*Exercise brief*: Go over the material below and report every line that contains the word "symm".
=-=-=
-- pv_equiv track=rewrite | github.com/johnhlocke/AD-Epstein-Index | src/cross_reference.py | _best_bb_match_type
-- ===== SOURCE A (Python) =====
-- def _best_bb_match_type(match_types: list) -> str:
--     """Return the highest-confidence match type from a list."""
--     rank = {"last_first": 4, "full_name": 3, "last_name_only": 2}
--     best = ""
--     best_rank = 0
--     for mt in match_types:
--         r = rank.get(mt, 0)
--         if r > best_rank:
--             best_rank = r
--             best = mt
--     return best
-- ===== SOURCE B (Python) =====
-- def _best_bb_match_type(match_types: list) -> str:
--     """Return the highest-confidence match type from a list."""
--     for mt in ("last_first", "full_name", "last_name_only"):
--         if mt in match_types:
--             return mt
--     return ""
-- ===== Notes on version B (the rewrite author's own statement) =====
-- stated objective: simpler
-- what changed: Instead of scanning the input tracking a running best rank, B iterates over the three known types in fixed descending priority and returns the first one present in the input (membership test), '' if none.
import Mathlib
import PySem

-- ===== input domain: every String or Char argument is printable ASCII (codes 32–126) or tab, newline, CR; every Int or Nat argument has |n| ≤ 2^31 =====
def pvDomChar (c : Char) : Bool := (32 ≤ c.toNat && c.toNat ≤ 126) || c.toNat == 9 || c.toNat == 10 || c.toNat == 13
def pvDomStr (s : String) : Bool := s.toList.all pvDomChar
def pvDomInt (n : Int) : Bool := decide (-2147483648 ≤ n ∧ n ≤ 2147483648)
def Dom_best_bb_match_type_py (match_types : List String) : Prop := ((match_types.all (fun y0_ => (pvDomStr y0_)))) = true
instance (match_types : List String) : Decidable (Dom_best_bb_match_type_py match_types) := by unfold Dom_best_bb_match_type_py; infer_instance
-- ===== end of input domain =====

-- B replaces A's running-best scan of the input by a fixed-priority loop over the
-- three known types with a membership test (simpler decomposition; same result).


-- ===== PORT A =====
-- rank = {"last_first": 4, "full_name": 3, "last_name_only": 2}
def rankDictA : PySem.Dict String Int :=
  PySem.Dict.ofList [("last_first", 4), ("full_name", 3), ("last_name_only", 2)]

-- the for-loop: state (best, best_rank), updated exactly as in A
def best_bb_match_type_py (match_types : List String) : String :=
  (match_types.foldl
    (fun (st : String × Int) mt =>
      let r := rankDictA.getD mt 0
      if r > st.2 then (mt, r) else st)
    ("", 0)).1

-- ===== PORT B =====
def best_bb_match_type_py_alt (match_types : List String) : String :=
  if "last_first" ∈ match_types then "last_first"
  else if "full_name" ∈ match_types then "full_name"
  else if "last_name_only" ∈ match_types then "last_name_only"
  else ""

-- ===== PRECONDITION & SPEC =====
def Spec_best_bb_match_type_py (match_types : List String) (out : String) : Prop := out = best_bb_match_type_py_alt match_types
instance (match_types : List String) (out : String) : Decidable (Spec_best_bb_match_type_py match_types out) := by unfold Spec_best_bb_match_type_py; infer_instance

-- ===== CLAIM (what is proved, stated in full; the proofs are below) =====
def Claim_equal_best_bb_match_type_py : Prop := ∀ (match_types : List String), Dom_best_bb_match_type_py match_types → Spec_best_bb_match_type_py match_types (best_bb_match_type_py match_types)

-- ===== LEMMAS AND PROOFS =====

-- rank.get(mt, 0) evaluated on each kind of key
theorem rank_lf : rankDictA.getD "last_first" 0 = 4 := by decide
theorem rank_fn : rankDictA.getD "full_name" 0 = 3 := by decide
theorem rank_lno : rankDictA.getD "last_name_only" 0 = 2 := by decide
theorem rank_other (mt : String) (h1 : mt ≠ "last_first") (h2 : mt ≠ "full_name")
    (h3 : mt ≠ "last_name_only") : rankDictA.getD mt 0 = 0 := by
  have h : rankDictA
      = PySem.Dict.mk [("last_first", 4), ("full_name", 3), ("last_name_only", 2)] := by
    decide
  rw [h, PySem.Dict.getD_eq_get?_getD]
  simp [beq_iff_eq, Ne.symm h1, Ne.symm h2, Ne.symm h3, PySem.Dict.get?]

-- Characterisation of A's fold from an arbitrary non-negative state.
theorem foldA_char (l : List String) (b : String) (r : Int) (hr : 0 ≤ r) :
    (l.foldl
      (fun (st : String × Int) mt =>
        let r := rankDictA.getD mt 0
        if r > st.2 then (mt, r) else st)
      (b, r)).1 =
    (if "last_first" ∈ l ∧ r < 4 then "last_first"
     else if "full_name" ∈ l ∧ r < 3 then "full_name"
     else if "last_name_only" ∈ l ∧ r < 2 then "last_name_only"
     else b) := by
  induction l generalizing b r with
  | nil => simp
  | cons hd tl ih =>
    simp only [List.foldl_cons]
    by_cases h1 : hd = "last_first"
    · subst h1
      by_cases hlt : r < 4
      · rw [show (if (rankDictA.getD "last_first" 0) > r
              then ("last_first", rankDictA.getD "last_first" 0) else (b, r))
            = ("last_first", 4) by rw [rank_lf, if_pos (by omega)]]
        rw [ih _ _ (by omega)]
        simp [hlt]
      · rw [show (if (rankDictA.getD "last_first" 0) > r
              then ("last_first", rankDictA.getD "last_first" 0) else (b, r))
            = (b, r) by rw [rank_lf, if_neg (by omega)]]
        rw [ih _ _ hr]
        have h3 : ¬ r < 3 := by omega
        have h2 : ¬ r < 2 := by omega
        simp [hlt, h3, h2]
    · by_cases h2 : hd = "full_name"
      · subst h2
        by_cases hlt : r < 3
        · rw [show (if (rankDictA.getD "full_name" 0) > r
                then ("full_name", rankDictA.getD "full_name" 0) else (b, r))
              = ("full_name", 3) by rw [rank_fn, if_pos (by omega)]]
          rw [ih _ _ (by omega)]
          by_cases hlf : "last_first" ∈ tl <;> simp [hlf, hlt] <;> omega
        · rw [show (if (rankDictA.getD "full_name" 0) > r
                then ("full_name", rankDictA.getD "full_name" 0) else (b, r))
              = (b, r) by rw [rank_fn, if_neg (by omega)]]
          rw [ih _ _ hr]
          have h2' : ¬ r < 2 := by omega
          by_cases hlf : "last_first" ∈ tl <;> simp [hlf, hlt, h2'] <;> omega
      · by_cases h3 : hd = "last_name_only"
        · subst h3
          by_cases hlt : r < 2
          · rw [show (if (rankDictA.getD "last_name_only" 0) > r
                  then ("last_name_only", rankDictA.getD "last_name_only" 0) else (b, r))
                = ("last_name_only", 2) by rw [rank_lno, if_pos (by omega)]]
            rw [ih _ _ (by omega)]
            by_cases hlf : "last_first" ∈ tl <;> by_cases hfn : "full_name" ∈ tl <;>
              simp [hlf, hfn, hlt] <;> omega
          · rw [show (if (rankDictA.getD "last_name_only" 0) > r
                  then ("last_name_only", rankDictA.getD "last_name_only" 0) else (b, r))
                = (b, r) by rw [rank_lno, if_neg (by omega)]]
            rw [ih _ _ hr]
            by_cases hlf : "last_first" ∈ tl <;> by_cases hfn : "full_name" ∈ tl <;>
              simp [hlf, hfn, hlt] <;> omega
        · -- unknown type: rank 0 never beats r ≥ 0
          rw [show (if (rankDictA.getD hd 0) > r
                then (hd, rankDictA.getD hd 0) else (b, r))
              = (b, r) by rw [rank_other hd h1 h2 h3, if_neg (by omega)]]
          rw [ih _ _ hr]
          simp [h1, h2, h3, List.mem_cons, Ne.symm]

-- ===== VERDICT (by name: the statement is the Claim_ definition above) =====
theorem best_bb_match_type_py_spec : Claim_equal_best_bb_match_type_py := by
  intro l _
  show best_bb_match_type_py l = best_bb_match_type_py_alt l
  unfold best_bb_match_type_py best_bb_match_type_py_alt
  rw [foldA_char l "" 0 le_rfl]
  norm_num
=-=-=
*Solution to this task*:
  simp [beq_iff_eq, Ne.symm h1, Ne.symm h2, Ne.symm h3, PySem.Dict.get?]
          simp [h1, h2, h3, List.mem_cons, Ne.symm]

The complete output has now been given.